Plasma cell-free DNA in patients needing mechanical ventilation
1 Division of Anaesthesia and Intensive Care Medicine, Department of Surgery, Helsinki University Central Hospital, Haartmaninkatu 4, PO Box 340, 00029 HUS, Helsinki, Finland
2 Department of Clinical Chemistry, Helsinki University Central Hospital, Haartmaninkatu 4, PO Box 340, 00029 HUS, Helsinki, Finland
3 Minerva Research Institute, BIOMEDICUM Helsinki 2U, Tukholmankatu 8, 00290 Helsinki, Finland
4 Division of Intensive Care, Kuopio University Hospital, Puijonlaaksontie 2, PO Box 1777, 70211 Kuopio, Finland
5 Department of Intensive Care, North Karelia Central Hospital, Tikkamäentie 16, 80210 Joensuu, Finland
Critical Care 2011, 15:R196 doi:10.1186/cc10357
See related commentary by Arnalich et al., http://ccforum.com/content/15/5/187Published: 12 August 2011
Concentrations of plasma cell-free DNA are increased in various diseases and have shown some prognostic value in many patient groups, including critically ill patients. Pathophysiological processes behind the need for mechanical ventilation and the treatment itself could raise plasma levels of cell-free DNA. We evaluated levels of plasma cell-free DNA and their prognostic value in patients needing mechanical ventilation.
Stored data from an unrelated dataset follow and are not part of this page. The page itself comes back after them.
-- pv_equiv track=rewrite | github.com/summonholmes/em-dna | em_functional/em_motifs.py | init_background_motif_counts
-- ===== SOURCE A (Python) =====
-- def init_background_motif_counts(len_list, count_bases, motif):
--     background_actg = {
--         "background_a": count_bases[0],
--         "background_c": count_bases[1],
--         "background_t": count_bases[2],
--         "background_g": count_bases[3]
--     }
--     for i in range(len_list):
--         background_actg["background_a"] -= motif[i].count('A')
--         background_actg["background_c"] -= motif[i].count('C')
--         background_actg["background_t"] -= motif[i].count('T')
--         background_actg["background_g"] -= motif[i].count('G')
--     return background_actg
-- ===== SOURCE B (Python) =====
-- def init_background_motif_counts(len_list, count_bases, motif):
--     # Flatten the selected motifs into one character stream, then make a single
--     # pass decrementing four scalar registers via an if/elif dispatch.
--     stream = "".join(motif[i] for i in range(len_list))
--     a, c, t, g = count_bases[0], count_bases[1], count_bases[2], count_bases[3]
--     for ch in stream:
--         if ch == 'A':
--             a -= 1
--         elif ch == 'C':
--             c -= 1
--         elif ch == 'T':
--             t -= 1
--         elif ch == 'G':
--             g -= 1
--     return {
--         "background_a": a,
--         "background_c": c,
--         "background_t": t,
--         "background_g": g,
--     }
-- ===== Notes on version B (the rewrite author's own statement) =====
-- stated objective: alternative
-- what changed: B flattens the selected motifs into one character stream and makes a single pass with four scalar registers and an if/elif dispatch, instead of A's four str.count scans per motif subtracted into a mutated dict; the result dict is built once at the end.
-- outside the precondition, e.g. on init_background_motif_counts(1, [1, 2, 3], ['A']): A raises IndexError, B raises IndexError; on init_background_motif_counts(2, [1, 2, 3, 4], ['A']): A raises IndexError, B raises IndexError
import Mathlib
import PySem

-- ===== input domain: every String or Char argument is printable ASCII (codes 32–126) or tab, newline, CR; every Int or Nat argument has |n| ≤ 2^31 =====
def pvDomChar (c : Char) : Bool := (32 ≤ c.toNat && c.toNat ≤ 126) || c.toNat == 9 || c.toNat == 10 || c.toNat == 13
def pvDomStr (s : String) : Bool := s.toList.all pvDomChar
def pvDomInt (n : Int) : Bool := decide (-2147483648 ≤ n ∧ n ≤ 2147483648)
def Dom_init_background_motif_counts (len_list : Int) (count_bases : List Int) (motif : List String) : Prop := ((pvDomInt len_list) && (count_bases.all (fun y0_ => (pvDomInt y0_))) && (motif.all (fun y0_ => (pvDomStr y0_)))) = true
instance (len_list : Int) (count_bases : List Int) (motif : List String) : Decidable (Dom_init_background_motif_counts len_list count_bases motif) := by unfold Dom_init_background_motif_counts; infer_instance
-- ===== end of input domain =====

-- B flattens the selected motifs into one character stream and makes a single pass with four
-- scalar registers and an if/elif dispatch, building the result dict once at the end
-- (objective: alternative).

-- ===== PORT A =====
def init_background_motif_counts (len_list : Int) (count_bases : List Int) (motif : List String) : List (String × Int) :=
  let d : PySem.Dict String Int := PySem.Dict.ofList
    [("background_a", PySem.List.pyGetD count_bases 0 0),
     ("background_c", PySem.List.pyGetD count_bases 1 0),
     ("background_t", PySem.List.pyGetD count_bases 2 0),
     ("background_g", PySem.List.pyGetD count_bases 3 0)]
  let d := (PySem.List.pyRange 0 len_list 1).foldl (fun d i =>
    let m := PySem.List.pyGetD motif i ""
    let d := d.modify "background_a" 0 (fun v => v - (PySem.Str.count m "A" : Int))
    let d := d.modify "background_c" 0 (fun v => v - (PySem.Str.count m "C" : Int))
    let d := d.modify "background_t" 0 (fun v => v - (PySem.Str.count m "T" : Int))
    d.modify "background_g" 0 (fun v => v - (PySem.Str.count m "G" : Int))) d
  d.items

-- ===== PORT B =====
def init_background_motif_counts_alt (len_list : Int) (count_bases : List Int) (motif : List String) : List (String × Int) :=
  let stream : List Char :=
    (((PySem.List.pyRange 0 len_list 1).map (fun i => PySem.List.pyGetD motif i "")).map String.toList).flatten
  let acc := stream.foldl (fun (acc : Int × Int × Int × Int) ch =>
      if ch = 'A' then (acc.1 - 1, acc.2.1, acc.2.2.1, acc.2.2.2)
      else if ch = 'C' then (acc.1, acc.2.1 - 1, acc.2.2.1, acc.2.2.2)
      else if ch = 'T' then (acc.1, acc.2.1, acc.2.2.1 - 1, acc.2.2.2)
      else if ch = 'G' then (acc.1, acc.2.1, acc.2.2.1, acc.2.2.2 - 1)
      else acc)
    (PySem.List.pyGetD count_bases 0 0, PySem.List.pyGetD count_bases 1 0,
     PySem.List.pyGetD count_bases 2 0, PySem.List.pyGetD count_bases 3 0)
  [("background_a", acc.1), ("background_c", acc.2.1),
   ("background_t", acc.2.2.1), ("background_g", acc.2.2.2)]

-- ===== PRECONDITION & SPEC =====
-- Pre_: A raises IndexError when count_bases has fewer than 4 entries or len_list exceeds len(motif).
def Pre_init_background_motif_counts (len_list : Int) (count_bases : List Int) (motif : List String) : Prop :=
  4 ≤ count_bases.length ∧ len_list ≤ (motif.length : Int)
instance (len_list : Int) (count_bases : List Int) (motif : List String) : Decidable (Pre_init_background_motif_counts len_list count_bases motif) := by unfold Pre_init_background_motif_counts; infer_instance
def pvWitness_init_background_motif_counts : Int × List Int × List String := (2, [10, 9, 8, 7], ["ACT", "GGA"])

def Spec_init_background_motif_counts (len_list : Int) (count_bases : List Int) (motif : List String) (out : List (String × Int)) : Prop := out = init_background_motif_counts_alt len_list count_bases motif
instance (len_list : Int) (count_bases : List Int) (motif : List String) (out : List (String × Int)) : Decidable (Spec_init_background_motif_counts len_list count_bases motif out) := by unfold Spec_init_background_motif_counts; infer_instance

-- ===== CLAIM (what is proved, stated in full; the proofs are below) =====
def Claim_equal_init_background_motif_counts : Prop := ∀ (len_list : Int) (count_bases : List Int) (motif : List String), Dom_init_background_motif_counts len_list count_bases motif → Pre_init_background_motif_counts len_list count_bases motif → Spec_init_background_motif_counts len_list count_bases motif (init_background_motif_counts len_list count_bases motif)

-- ===== LEMMAS AND PROOFS =====

-- A's loop keeps the dict a four-entry literal; one induction gives its final items.
theorem aLoop_items (ms : List String) (a c t g : Int) :
    ((ms.foldl (fun d m =>
        let d := PySem.Dict.modify d "background_a" 0 (fun v => v - (PySem.Str.count m "A" : Int))
        let d := PySem.Dict.modify d "background_c" 0 (fun v => v - (PySem.Str.count m "C" : Int))
        let d := PySem.Dict.modify d "background_t" 0 (fun v => v - (PySem.Str.count m "T" : Int))
        PySem.Dict.modify d "background_g" 0 (fun v => v - (PySem.Str.count m "G" : Int)))
      (PySem.Dict.mk
        [("background_a", a), ("background_c", c), ("background_t", t), ("background_g", g)])) : PySem.Dict String Int).items
    = [("background_a", a - ((ms.map (fun m => (PySem.Str.count m "A" : Int))).sum)),
       ("background_c", c - ((ms.map (fun m => (PySem.Str.count m "C" : Int))).sum)),
       ("background_t", t - ((ms.map (fun m => (PySem.Str.count m "T" : Int))).sum)),
       ("background_g", g - ((ms.map (fun m => (PySem.Str.count m "G" : Int))).sum))] := by
  induction ms generalizing a c t g with
  | nil => simp
  | cons m ms ih =>
    simp only [List.foldl_cons, List.map_cons, List.sum_cons]
    rw [show ∀ (x y z w : Int), (PySem.Dict.modify (PySem.Dict.modify (PySem.Dict.modify (PySem.Dict.modify
        (PySem.Dict.mk [("background_a", x), ("background_c", y), ("background_t", z), ("background_g", w)])
        "background_a" 0 (fun v => v - (PySem.Str.count m "A" : Int)))
        "background_c" 0 (fun v => v - (PySem.Str.count m "C" : Int)))
        "background_t" 0 (fun v => v - (PySem.Str.count m "T" : Int)))
        "background_g" 0 (fun v => v - (PySem.Str.count m "G" : Int)))
      = PySem.Dict.mk [("background_a", x - (PySem.Str.count m "A" : Int)),
          ("background_c", y - (PySem.Str.count m "C" : Int)),
          ("background_t", z - (PySem.Str.count m "T" : Int)),
          ("background_g", w - (PySem.Str.count m "G" : Int))] from fun x y z w => by
        simp [PySem.Dict.modify, PySem.Dict.getD, PySem.Dict.get?, PySem.Dict.insert,
          PySem.Dict.contains]]
    rw [ih]
    ring_nf

-- B's single scan with four registers: each register ends a start value minus a character count.
theorem bScan (cs : List Char) (a c t g : Int) :
    cs.foldl (fun (acc : Int × Int × Int × Int) ch =>
      if ch = 'A' then (acc.1 - 1, acc.2.1, acc.2.2.1, acc.2.2.2)
      else if ch = 'C' then (acc.1, acc.2.1 - 1, acc.2.2.1, acc.2.2.2)
      else if ch = 'T' then (acc.1, acc.2.1, acc.2.2.1 - 1, acc.2.2.2)
      else if ch = 'G' then (acc.1, acc.2.1, acc.2.2.1, acc.2.2.2 - 1)
      else acc) (a, c, t, g)
    = (a - (cs.count 'A' : Int), c - (cs.count 'C' : Int),
       t - (cs.count 'T' : Int), g - (cs.count 'G' : Int)) := by
  induction cs generalizing a c t g with
  | nil => simp
  | cons ch cs ih =>
    simp only [List.foldl_cons]
    by_cases hA : ch = 'A'
    · subst hA; simp [ih]; ring
    · by_cases hC : ch = 'C'
      · subst hC; simp [ih]; ring
      · by_cases hT : ch = 'T'
        · subst hT; simp [ih]; ring
        · by_cases hG : ch = 'G'
          · subst hG; simp [ih]; ring
          · simp [hA, hC, hT, hG, ih]

-- helper for str_count_single: single-character count.go is List.count
theorem go_single (ch : Char) (fuel : Nat) : ∀ (cs : List Char) (acc : Nat), cs.length ≤ fuel →
    PySem.Chars.count.go [ch] fuel cs acc = acc + cs.count ch := by
  induction fuel with
  | zero =>
    intro cs acc h
    have : cs = [] := List.eq_nil_of_length_eq_zero (Nat.le_zero.mp h)
    subst this; simp [PySem.Chars.count.go]
  | succ n ih =>
    intro cs acc h
    cases cs with
    | nil => simp [PySem.Chars.count.go]
    | cons x t =>
      rw [PySem.Chars.count.go]
      by_cases hx : x = ch
      · subst hx
        simp [List.isPrefixOf, ih t (acc + 1) (by simpa using Nat.le_of_succ_le_succ h)]
        omega
      · simp [List.isPrefixOf, Ne.symm hx, hx, ih t acc (by simpa using Nat.le_of_succ_le_succ h)]

-- single-character str.count is the List.count of the characters
theorem str_count_single (m : String) (ch : Char) :
    PySem.Str.count m (String.ofList [ch]) = m.toList.count ch := by
  have h1 : (String.ofList [ch]).toList = [ch] := by simp
  simp [PySem.Str.count_eq, PySem.Chars.count, h1]
  rw [show m.length = m.toList.length from rfl]
  simpa using go_single ch m.toList.length m.toList 0 le_rfl

-- counting a character in the flattened stream = summing per-string single-character str.counts
theorem count_flatten_eq (ms : List String) (ch : Char) :
    (((ms.map String.toList).flatten.count ch : Int))
    = ((ms.map (fun m => (PySem.Str.count m (String.ofList [ch]) : Int))).sum) := by
  induction ms with
  | nil => simp
  | cons m ms ih =>
    simp only [List.map_cons, List.flatten_cons, List.count_append, List.sum_cons,
      str_count_single] at ih ⊢
    push_cast
    rw [ih]

-- ===== VERDICT (by name: the statement is the Claim_ definition above) =====
theorem init_background_motif_counts_spec : Claim_equal_init_background_motif_counts := by
  intro len_list count_bases motif _ _
  unfold Spec_init_background_motif_counts init_background_motif_counts init_background_motif_counts_alt
  simp only []
  rw [show (PySem.Dict.ofList
        [("background_a", PySem.List.pyGetD count_bases 0 0),
         ("background_c", PySem.List.pyGetD count_bases 1 0),
         ("background_t", PySem.List.pyGetD count_bases 2 0),
         ("background_g", PySem.List.pyGetD count_bases 3 0)] : PySem.Dict String Int)
      = PySem.Dict.mk
        [("background_a", PySem.List.pyGetD count_bases 0 0),
         ("background_c", PySem.List.pyGetD count_bases 1 0),
         ("background_t", PySem.List.pyGetD count_bases 2 0),
         ("background_g", PySem.List.pyGetD count_bases 3 0)] from rfl]
  have eA : List.foldl (fun (d : PySem.Dict String Int) (i : Int) =>
        let m := PySem.List.pyGetD motif i ""
        let d := PySem.Dict.modify d "background_a" 0 (fun v => v - (PySem.Str.count m "A" : Int))
        let d := PySem.Dict.modify d "background_c" 0 (fun v => v - (PySem.Str.count m "C" : Int))
        let d := PySem.Dict.modify d "background_t" 0 (fun v => v - (PySem.Str.count m "T" : Int))
        PySem.Dict.modify d "background_g" 0 (fun v => v - (PySem.Str.count m "G" : Int)))
      (PySem.Dict.mk
        [("background_a", PySem.List.pyGetD count_bases 0 0),
         ("background_c", PySem.List.pyGetD count_bases 1 0),
         ("background_t", PySem.List.pyGetD count_bases 2 0),
         ("background_g", PySem.List.pyGetD count_bases 3 0)])
      (PySem.List.pyRange 0 len_list 1)
    = List.foldl (fun (d : PySem.Dict String Int) (m : String) =>
        let d := PySem.Dict.modify d "background_a" 0 (fun v => v - (PySem.Str.count m "A" : Int))
        let d := PySem.Dict.modify d "background_c" 0 (fun v => v - (PySem.Str.count m "C" : Int))
        let d := PySem.Dict.modify d "background_t" 0 (fun v => v - (PySem.Str.count m "T" : Int))
        PySem.Dict.modify d "background_g" 0 (fun v => v - (PySem.Str.count m "G" : Int)))
      (PySem.Dict.mk
        [("background_a", PySem.List.pyGetD count_bases 0 0),
         ("background_c", PySem.List.pyGetD count_bases 1 0),
         ("background_t", PySem.List.pyGetD count_bases 2 0),
         ("background_g", PySem.List.pyGetD count_bases 3 0)])
      ((PySem.List.pyRange 0 len_list 1).map (fun i => PySem.List.pyGetD motif i "")) := by
    rw [List.foldl_map]
  rw [eA, aLoop_items, bScan]
  rw [show ("A" : String) = String.ofList ['A'] from rfl, show ("C" : String) = String.ofList ['C'] from rfl,
      show ("T" : String) = String.ofList ['T'] from rfl, show ("G" : String) = String.ofList ['G'] from rfl]
  rw [← count_flatten_eq, ← count_flatten_eq, ← count_flatten_eq, ← count_flatten_eq]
We studied prospectively 580 mechanically ventilated critically ill patients. Blood samples were taken at study admission (Day 0) and on Day 2. Plasma cell-free DNA concentrations were measured by real-time quantitative PCR assay for the β-globin gene and are expressed as genome equivalents (GE)/ml.
Median (interquartile range, IQR) plasma cell-free DNA concentration was 11,853 GE/ml (5,304 to 24,620 GE/mL) at study admission, and 11,610 GE/mL (6,411 to 21,558 GE/mL) on Day 2. Concentrations at admission were significantly higher in 90-day non-survivors than survivors, 16,936 GE/mL (7,262 to 46,866 GE/mL) versus 10,026 GE/mL (4,870 to 19,820 GE/mL), P < 0.001. In a multivariate logistic regression analysis plasma cell-free DNA concentration over 16,000 GE/ml remained an independent predictor of 90-day mortality (adjusted odds ratio 2.16, 95% confidence interval CI 1.37 to 3.40). Positive likelihood ratio of plasma cell-free DNA at admission for the prediction of 90-day mortality was 1.72 (95% CI 1.40 to 2.11).
Plasma levels of cell-free DNA were significantly higher in non-survivors than survivors. Plasma DNA level at baseline was an independent predictor of 90-day mortality. However, its clinical benefit as a prognostic marker seems to be limited.